-- pv_equiv track=rewrite | github.com/Nelu251/LFPC | Lab3.py | split_t
-- ===== SOURCE A (Python) =====
-- def split_t(string):
--     splitted = []
--     old_s = ''
--     for s in string:
--         if s.isdigit():
--            old_s += s
--         else:
--             splitted.append(old_s)
--             old_s = s
--     splitted.remove('')
--     splitted.append(old_s)
--     return splitted
-- ===== SOURCE B (Python) =====
-- def split_t(string):
--     # Two-pointer scan: each token starts at i, the inner scan extends it over
--     # the following digit run, and the token is taken as a slice.
--     tokens = []
--     n = len(string)
--     i = 0
--     while i < n:
--         j = i + 1
--         while j < n and string[j].isdigit():
--             j += 1
--         tokens.append(string[i:j])
--         i = j
--     return tokens
-- ===== Notes on version B (the rewrite author's own statement) =====
-- stated objective: alternative
-- what changed: Replaced A's char-by-char accumulator with the append-then-list.remove('') hack by a two-pointer scan that finds each token's digit-run end and emits string slices.
-- outside the precondition, e.g. on split_t(''): A raises ValueError, B returns []; on split_t('1a'): A raises ValueError, B returns ['1', 'a']
-- crash fix: On the empty string and on strings starting with a digit A raises ValueError (splitted.remove('') finds no ''); B returns the token list with the leading digit run as its own token. — e.g. on split_t("1a"): A raises ValueError, B returns ["1", "a"]
import Mathlib
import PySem

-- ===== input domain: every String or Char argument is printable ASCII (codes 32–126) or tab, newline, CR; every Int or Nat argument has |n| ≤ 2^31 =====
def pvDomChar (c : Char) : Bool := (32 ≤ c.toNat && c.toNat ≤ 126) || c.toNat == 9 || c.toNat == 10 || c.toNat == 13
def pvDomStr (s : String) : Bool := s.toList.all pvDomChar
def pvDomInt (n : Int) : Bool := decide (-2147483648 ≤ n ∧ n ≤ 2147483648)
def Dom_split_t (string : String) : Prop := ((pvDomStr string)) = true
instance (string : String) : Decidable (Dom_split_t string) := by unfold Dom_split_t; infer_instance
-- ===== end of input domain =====

-- B replaces A's char-accumulator + list.remove('') hack with a two-pointer scan that
-- emits slices; equivalence of the RETURN value is proved on Pre_ (A raises elsewhere).

-- ===== PORT A =====
-- for-loop state: (splitted, old_s); old_s kept as List Char, pushed as a String
def split_t (string : String) : List String :=
  let st := string.toList.foldl
    (fun (st : List String × List Char) s =>
      if PySem.Chars.isdigit s then (st.1, st.2 ++ [s])
      else (st.1 ++ [String.ofList st.2], [s]))
    ([], [])
  match PySem.List.remove? st.1 "" with
  | some splitted => splitted ++ [String.ofList st.2]
  | none => []   -- splitted.remove('') raises ValueError here; excluded by Pre_

-- ===== PORT B =====
-- inner while: 'while j < n and string[j].isdigit(): j += 1' (j < n guards the index)
def altScan (cs : List Char) (n j : Nat) : Nat :=
  if j < n ∧ PySem.Chars.isdigit (cs.getD j ' ') then altScan cs n (j + 1) else j
termination_by n - j
decreasing_by omega

theorem altScan_ge (cs : List Char) (n j : Nat) : j ≤ altScan cs n j := by
  unfold altScan
  split
  · exact Nat.le_trans (Nat.le_succ j) (altScan_ge cs n (j + 1))
  · exact Nat.le_refl j
termination_by n - j
decreasing_by rename_i h; omega

-- outer while over i; string[i:j] is PySem slice
def altLoop (cs : List Char) (n i : Nat) : List String :=
  if i < n then
    String.ofList (PySem.List.slice cs (some (i : Int)) (some ((altScan cs n (i + 1)) : Int)))
      :: altLoop cs n (altScan cs n (i + 1))
  else []
termination_by n - i
decreasing_by have := altScan_ge cs n (i + 1); omega

def split_t_alt (string : String) : List String :=
  altLoop string.toList string.toList.length 0

-- ===== PRECONDITION & SPEC =====
-- Pre_ excludes exactly the inputs on which A raises ValueError (splitted.remove('')):
-- the empty string and strings whose first character is a digit.
def Pre_split_t (string : String) : Prop :=
  string.toList ≠ [] ∧ PySem.Chars.isdigit (string.toList.headD ' ') = false
instance (string : String) : Decidable (Pre_split_t string) := by
  unfold Pre_split_t; infer_instance
def pvWitness_split_t : String := "a12b3"

-- On empty or digit-leading strings A raises ValueError (list.remove('') finds no '');
-- B returns the token list with the leading digit run as its own token.
def Raises_split_t (string : String) : Prop :=
  string.toList = [] ∨ PySem.Chars.isdigit (string.toList.headD ' ') = true
instance (string : String) : Decidable (Raises_split_t string) := by
  unfold Raises_split_t; infer_instance
def pvRaiseWitness_split_t : String := "1a"
def pvRaiseWitnessOut_split_t : List String := ["1", "a"]

def Spec_split_t (string : String) (out : List String) : Prop := out = split_t_alt string
instance (string : String) (out : List String) : Decidable (Spec_split_t string out) := by
  unfold Spec_split_t; infer_instance

-- ===== CLAIM (what is proved, stated in full; the proofs are below) =====
def Claim_equal_split_t : Prop :=
  ∀ (string : String), Dom_split_t string → Pre_split_t string →
    Spec_split_t string (split_t string)
def Claim_raises_split_t : Prop :=
  (∀ (string : String), Dom_split_t string → Raises_split_t string → ¬ Pre_split_t string) ∧
  (Dom_split_t (pvRaiseWitness_split_t) ∧ Raises_split_t (pvRaiseWitness_split_t) ∧
    split_t_alt (pvRaiseWitness_split_t) = pvRaiseWitnessOut_split_t)

-- ===== LEMMAS AND PROOFS =====

-- canonical tokenisation: head char plus the following digit run, repeated
def gatherTokens : List Char → List (List Char)
  | [] => []
  | c :: rest =>
      (c :: rest.takeWhile PySem.Chars.isdigit) :: gatherTokens (rest.dropWhile PySem.Chars.isdigit)
termination_by l => l.length
decreasing_by simpa using Nat.lt_succ_of_le (List.length_dropWhile_le _ _)

-- the meaning of A's in-flight state (old_s = cur)
def gather (cur : List Char) (l : List Char) : List (List Char) :=
  (cur ++ l.takeWhile PySem.Chars.isdigit) :: gatherTokens (l.dropWhile PySem.Chars.isdigit)

theorem gather_head (c : Char) (rest : List Char) :
    gatherTokens (c :: rest) = gather [c] rest := by
  simp [gatherTokens, gather]

theorem foldA (l : List Char) (sp : List String) (acc : List Char) :
    l.foldl
      (fun (st : List String × List Char) s =>
        if PySem.Chars.isdigit s then (st.1, st.2 ++ [s])
        else (st.1 ++ [String.ofList st.2], [s]))
      (sp, acc)
    = (sp ++ ((gather acc l).dropLast).map String.ofList, (gather acc l).getLastD []) := by
  induction l generalizing sp acc with
  | nil => simp [gather, gatherTokens]
  | cons c rest ih =>
    by_cases h : PySem.Chars.isdigit c
    · have hg : gather acc (c :: rest) = gather (acc ++ [c]) rest := by
        simp [gather, h]
      simp only [List.foldl_cons, h, if_pos, hg]
      exact ih sp (acc ++ [c])
    · have hg : gather acc (c :: rest) = acc :: gather [c] rest := by
        simp [gather, h, gatherTokens]
      simp only [List.foldl_cons, h, Bool.false_eq_true, if_false, hg]
      rw [ih (sp ++ [String.ofList acc]) [c]]
      have hne : gather [c] rest ≠ [] := by simp [gather]
      simp only [Prod.mk.injEq]
      constructor
      · rw [List.dropLast_cons_of_ne_nil hne]
        simp
      · obtain ⟨a, t, hat⟩ := List.exists_cons_of_ne_nil hne
        simp [hat]

theorem map_dropLast_append_getLastD (f : List Char → String) (g : List (List Char))
    (hg : g ≠ []) : (g.dropLast).map f ++ [f (g.getLastD [])] = g.map f := by
  have h1 : g.getLastD [] = g.getLast hg := by
    rw [List.getLastD_eq_getLast?, List.getLast?_eq_getLast_of_ne_nil hg]; rfl
  rw [h1, show [f (g.getLast hg)] = List.map f [g.getLast hg] from rfl, ← List.map_append,
    List.dropLast_append_getLast hg]

theorem split_t_eq_gather (c : Char) (rest : List Char) (s : String)
    (hs : s.toList = c :: rest) (hd : PySem.Chars.isdigit c = false) :
    split_t s = (gatherTokens (c :: rest)).map String.ofList := by
  unfold split_t
  rw [hs]
  simp only [List.foldl_cons, hd, Bool.false_eq_true, if_false, List.nil_append]
  rw [foldA rest [String.ofList []] [c]]
  have h0 : String.ofList ([] : List Char) = "" := rfl
  rw [h0]
  simp only [List.singleton_append, PySem.List.remove?_cons_self]
  rw [map_dropLast_append_getLastD String.ofList _ (by simp [gather]), gather_head]

theorem altScan_eq (cs : List Char) (j : Nat) :
    altScan cs cs.length j = j + ((cs.drop j).takeWhile PySem.Chars.isdigit).length := by
  unfold altScan
  by_cases hj : j < cs.length
  · have hdrop : cs.drop j = cs[j] :: cs.drop (j + 1) := List.drop_eq_getElem_cons hj
    have hget : cs.getD j ' ' = cs[j] := List.getD_eq_getElem cs ' ' hj
    by_cases hdig : PySem.Chars.isdigit cs[j] = true
    · rw [if_pos ⟨hj, by rw [hget]; exact hdig⟩, altScan_eq cs (j + 1), hdrop,
        List.takeWhile_cons, if_pos hdig]
      simp; omega
    · rw [if_neg (by rw [hget]; tauto), hdrop, List.takeWhile_cons, if_neg hdig]
      simp
  · rw [if_neg (by tauto), List.drop_eq_nil_of_le (by omega)]
    simp
termination_by cs.length - j
decreasing_by omega

theorem altLoop_eq (cs : List Char) (i : Nat) (hi : i ≤ cs.length) :
    altLoop cs cs.length i = (gatherTokens (cs.drop i)).map String.ofList := by
  unfold altLoop
  by_cases h : i < cs.length
  · rw [if_pos h]
    have hdrop : cs.drop i = cs[i] :: cs.drop (i + 1) := List.drop_eq_getElem_cons h
    have hsplit : cs.drop (i + 1)
        = (cs.drop (i + 1)).takeWhile PySem.Chars.isdigit
          ++ (cs.drop (i + 1)).dropWhile PySem.Chars.isdigit :=
      (List.takeWhile_append_dropWhile).symm
    have htwlen : ((cs.drop (i + 1)).takeWhile PySem.Chars.isdigit).length
        ≤ cs.length - (i + 1) := by
      have h1 := (List.takeWhile_prefix (l := cs.drop (i + 1))
        (p := PySem.Chars.isdigit)).length_le
      simpa using h1
    have hscan : altScan cs cs.length (i + 1)
        = (i + 1) + ((cs.drop (i + 1)).takeWhile PySem.Chars.isdigit).length :=
      altScan_eq cs (i + 1)
    rw [hscan, PySem.List.slice_natCast]
    have hsub : (i + 1) + ((cs.drop (i + 1)).takeWhile PySem.Chars.isdigit).length - i
        = ((cs.drop (i + 1)).takeWhile PySem.Chars.isdigit).length + 1 := by omega
    rw [hsub, hdrop, List.take_succ_cons]
    have htake : (cs.drop (i + 1)).take
          ((cs.drop (i + 1)).takeWhile PySem.Chars.isdigit).length
        = (cs.drop (i + 1)).takeWhile PySem.Chars.isdigit := by
      have h2 := List.take_left (l₁ := (cs.drop (i + 1)).takeWhile PySem.Chars.isdigit)
        (l₂ := (cs.drop (i + 1)).dropWhile PySem.Chars.isdigit)
      rw [← hsplit] at h2
      exact h2
    have hdropj : cs.drop ((i + 1) + ((cs.drop (i + 1)).takeWhile PySem.Chars.isdigit).length)
        = (cs.drop (i + 1)).dropWhile PySem.Chars.isdigit := by
      have h2 := List.drop_left (l₁ := (cs.drop (i + 1)).takeWhile PySem.Chars.isdigit)
        (l₂ := (cs.drop (i + 1)).dropWhile PySem.Chars.isdigit)
      rw [← hsplit] at h2
      rw [← List.drop_drop]
      exact h2
    rw [htake, altLoop_eq cs ((i + 1) + ((cs.drop (i + 1)).takeWhile PySem.Chars.isdigit).length)
        (by omega), hdropj, gatherTokens]
    simp
  · rw [if_neg h]
    have : cs.drop i = [] := List.drop_eq_nil_of_le (by omega)
    rw [this]
    simp [gatherTokens]
termination_by cs.length - i
decreasing_by omega

-- ===== VERDICT (by name: the statement is the Claim_ definition above) =====
theorem split_t_spec : Claim_equal_split_t := by
  intro s _ hpre
  unfold Spec_split_t
  obtain ⟨hne, hd⟩ := hpre
  obtain ⟨c, rest, hs⟩ := List.exists_cons_of_ne_nil hne
  have hd' : PySem.Chars.isdigit c = false := by simpa [hs] using hd
  rw [split_t_eq_gather c rest s hs hd']
  unfold split_t_alt
  rw [altLoop_eq s.toList 0 (Nat.zero_le _), List.drop_zero, hs]

theorem witness_alt : split_t_alt "1a" = ["1", "a"] := by
  unfold split_t_alt
  rw [show ("1a" : String).toList = ['1', 'a'] from by decide]
  rw [altLoop_eq _ _ (by simp)]
  have hdig : PySem.Chars.isdigit 'a' = false := by decide
  simp [gatherTokens, List.takeWhile, List.dropWhile, hdig]

@[simp] theorem split_t_raises : Claim_raises_split_t := by
  unfold Claim_raises_split_t
  constructor
  · intro s _ hr hp
    rcases hr with h | h
    · exact hp.1 h
    · rw [hp.2] at h; cases h
  · refine ⟨by decide, by decide, ?_⟩
    rw [show pvRaiseWitness_split_t = "1a" from rfl,
      show pvRaiseWitnessOut_split_t = ["1", "a"] from rfl]
    exact witness_alt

○ ○ ○ ○

• INSTRUCTIONS FOR THE TASK
Repeat exactly, please, each line from the beginning of the data through the line with "-- what changed: Replaced" in it, and only those lines.

• COMPLETED TASK
-- pv_equiv track=rewrite | github.com/Nelu251/LFPC | Lab3.py | split_t
-- ===== SOURCE A (Python) =====
-- def split_t(string):
--     splitted = []
--     old_s = ''
--     for s in string:
--         if s.isdigit():
--            old_s += s
--         else:
--             splitted.append(old_s)
--             old_s = s
--     splitted.remove('')
--     splitted.append(old_s)
--     return splitted
-- ===== SOURCE B (Python) =====
-- def split_t(string):
--     # Two-pointer scan: each token starts at i, the inner scan extends it over
--     # the following digit run, and the token is taken as a slice.
--     tokens = []
--     n = len(string)
--     i = 0
--     while i < n:
--         j = i + 1
--         while j < n and string[j].isdigit():
--             j += 1
--         tokens.append(string[i:j])
--         i = j
--     return tokens
-- ===== Notes on version B (the rewrite author's own statement) =====
-- stated objective: alternative
-- what changed: Replaced A's char-by-char accumulator with the append-then-list.remove('') hack by a two-pointer scan that finds each token's digit-run end and emits string slices.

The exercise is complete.